Hal ini seiring dengan program pembinaan dan pemberdayaan untuk meningkatkan kapasitas Sentra KI yang telah terbentuk sebanyak 1.304 sentra di berbagai wilayah Indonesia.

Direktur Jenderal Kekayaan Intelektual, Hermansyah Siregar, mengatakan peningkatan jumlah Sentra KI perlu diikuti dengan penguatan kemampuan pengelola agar keberadaannya memberikan manfaat nyata bagi ekosistem KI di daerah. Menurutnya, 1.304 Sentra KI yang telah terbentuk menjadi modal penting untuk memperluas akses terhadap ekosistem KI.

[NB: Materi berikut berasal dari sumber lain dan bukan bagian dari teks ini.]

theorem it_stable (adj : List (List Int)) (r : List Bool) (k : Nat)
    (h : (pvSweep adj)^[k + 1] r = (pvSweep adj)^[k] r) :
    ∀ m, k ≤ m → (pvSweep adj)^[m] r = (pvSweep adj)^[k] r := by
  intro m hm
  induction m with
  | zero => cases Nat.le_zero.mp hm; rfl
  | succ j ih =>
    rcases Nat.eq_or_lt_of_le hm with he | hlt
    · rw [← he]
    · have hkj : k ≤ j := by omega
      calc (pvSweep adj)^[j + 1] r = pvSweep adj ((pvSweep adj)^[j] r) :=
            Function.iterate_succ_apply' (pvSweep adj) j r
        _ = pvSweep adj ((pvSweep adj)^[k] r) := by rw [ih hkj]
        _ = (pvSweep adj)^[k + 1] r := (Function.iterate_succ_apply' (pvSweep adj) k r).symm
        _ = (pvSweep adj)^[k] r := h

-- after n sweeps the vector is a fixpoint
theorem it_fix (adj : List (List Int)) (hn : 0 < adj.length) :
    pvSweep adj ((pvSweep adj)^[adj.length] ((List.replicate adj.length false).set 0 true))
      = (pvSweep adj)^[adj.length] ((List.replicate adj.length false).set 0 true) := by
  set n := adj.length with hnn
  set r0 := (List.replicate n false).set 0 true with hr0
  by_cases hfix : ∃ k < n, (pvSweep adj)^[k + 1] r0 = (pvSweep adj)^[k] r0
  · obtain ⟨k, hk, hfk⟩ := hfix
    have h1 := it_stable adj r0 k hfk n (by omega)
    calc pvSweep adj ((pvSweep adj)^[n] r0) = pvSweep adj ((pvSweep adj)^[k] r0) := by rw [h1]
      _ = (pvSweep adj)^[k + 1] r0 := (Function.iterate_succ_apply' (pvSweep adj) k r0).symm
      _ = (pvSweep adj)^[k] r0 := hfk
      _ = (pvSweep adj)^[n] r0 := h1.symm
  · exfalso
    have hfix' : ∀ k, k < n → (pvSweep adj)^[k + 1] r0 ≠ (pvSweep adj)^[k] r0 :=
      fun k hk he => hfix ⟨k, hk, he⟩
    have hgrow : ∀ k, k < n → ((pvSweep adj)^[k] r0).count true + 1 ≤ ((pvSweep adj)^[k + 1] r0).count true := by
      intro k hk
      have hne := hfix' k hk
      have hlen : ((pvSweep adj)^[k] r0).length = ((pvSweep adj)^[k + 1] r0).length := by
        rw [it_len, it_len]
      have hm : ∀ i, ((pvSweep adj)^[k] r0).getD i false = true →
          ((pvSweep adj)^[k + 1] r0).getD i false = true := by
        intro i h
        rw [Function.iterate_succ_apply']
        exact sweep_mono adj _ i h
      have := lb_count_lt _ _ hlen hm (fun h => hne h.symm)
      omega
    have hchain : ∀ k, k ≤ n → k + 1 ≤ ((pvSweep adj)^[k] r0).count true := by
      intro k
      induction k with
      | zero => intro _; rw [Function.iterate_zero_apply, lb_r0_count n hn]
      | succ j ih =>
        intro hj
        have h1 := ih (by omega)
        have h2 := hgrow j (by omega)
        omega
    have h1 := hchain n (le_refl n)
    have h2 : ((pvSweep adj)^[n] r0).count true ≤ n := by
      have := lb_count_le ((pvSweep adj)^[n] r0)
      rw [it_len, lb_r0_len] at this
      exact this
    omega

theorem sweep_iff (adj : List (List Int)) (hok : pvOK adj) (hn : 0 < adj.length) :
    ∀ i, ((pvSweep adj)^[adj.length] ((List.replicate adj.length false).set 0 true)).getD i false = true
      ↔ pvReach adj i := by
  set n := adj.length with hnn
  set r0 := (List.replicate n false).set 0 true with hr0
  have hs : ∀ i, r0.getD i false = true → pvReach adj i := by
    intro i h
    rw [hr0, lb_r0_getD] at h
    by_cases hc : 0 = i ∧ 0 < n
    · rw [← hc.1]; exact pvReach.zero
    · rw [if_neg hc] at h; exact absurd h (by simp)
  intro i
  constructor
  · exact it_sound adj n r0 hs i
  · intro hr
    induction hr with
    | zero =>
      apply it_mono
      rw [hr0, lb_r0_getD, if_pos ⟨rfl, hn⟩]
    | step hv hw ih =>
      exact sweep_closed_of_fix adj hok _ (by rw [it_len, lb_r0_len])
        (it_sound adj n r0 hs) (it_fix adj hn) _ ih _ hw

-- the two reachability vectors are EQUAL as lists
theorem vectors_eq (adj : List (List Int)) (hok : pvOK adj) (hn : 0 < adj.length) :
    pvBfsLoop adj (2 * adj.length + 1) [0] ((List.replicate adj.length false).set 0 true)
      = (pvSweep adj)^[adj.length] ((List.replicate adj.length false).set 0 true) := by
  set A := pvBfsLoop adj (2 * adj.length + 1) [0] ((List.replicate adj.length false).set 0 true) with hA
  set B := (pvSweep adj)^[adj.length] ((List.replicate adj.length false).set 0 true) with hB
  have hla : A.length = adj.length := by rw [hA, bfs_len, lb_r0_len]
  have hlb : B.length = adj.length := by rw [hB, it_len, lb_r0_len]
  apply List.ext_getElem (by rw [hla, hlb])
  intro i h1 h2
  have hia := bfs_iff adj hok hn i
  have hib := sweep_iff adj hok hn i
  rw [← hA] at hia
  rw [← hB] at hib
  rw [lb_getD_lt A i h1] at hia
  rw [lb_getD_lt B i h2] at hib
  by_cases hr : pvReach adj i
  · rw [hia.mpr hr, hib.mpr hr]
  · have ha : A[i] ≠ true := fun h => hr (hia.mp h)
    have hb : B[i] ≠ true := fun h => hr (hib.mp h)
    rw [Bool.eq_false_iff.mpr ha, Bool.eq_false_iff.mpr hb]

“Selanjutnya, kapasitasnya perlu diperkuat agar dapat mendampingi kreator, peneliti, inventor, dan pelaku usaha dalam melindungi serta mengembangkan karya dan inovasinya,” ujar Hermansyah.

Hermansyah melanjutkan, jumlah Sentra KI meningkat dari 426 pada 2025 menjadi 1.304 pada 2026. Dengan tambahan 878 Sentra KI, pertumbuhannya mencapai sekitar 206 persen.

Pembentukan Sentra KI dilakukan melalui Perjanjian Kerja Sama (PKS) antara Kantor Wilayah dengan perguruan tinggi dan Badan Riset dan Inovasi Daerah (BRIDA) atau lembaga penelitian.

Capaian tersebut turut didukung optimalisasi peran Kantor Wilayah, sinergi dengan Lembaga Layanan Pendidikan Tinggi (LLDIKTI), serta pengendalian, pembinaan, monitoring, dan evaluasi DJKI terhadap kinerja Kantor Wilayah.

google-preference

Rekomendasi Berita

Berita Terbaru Lainnya

Memuat berita terbaru.....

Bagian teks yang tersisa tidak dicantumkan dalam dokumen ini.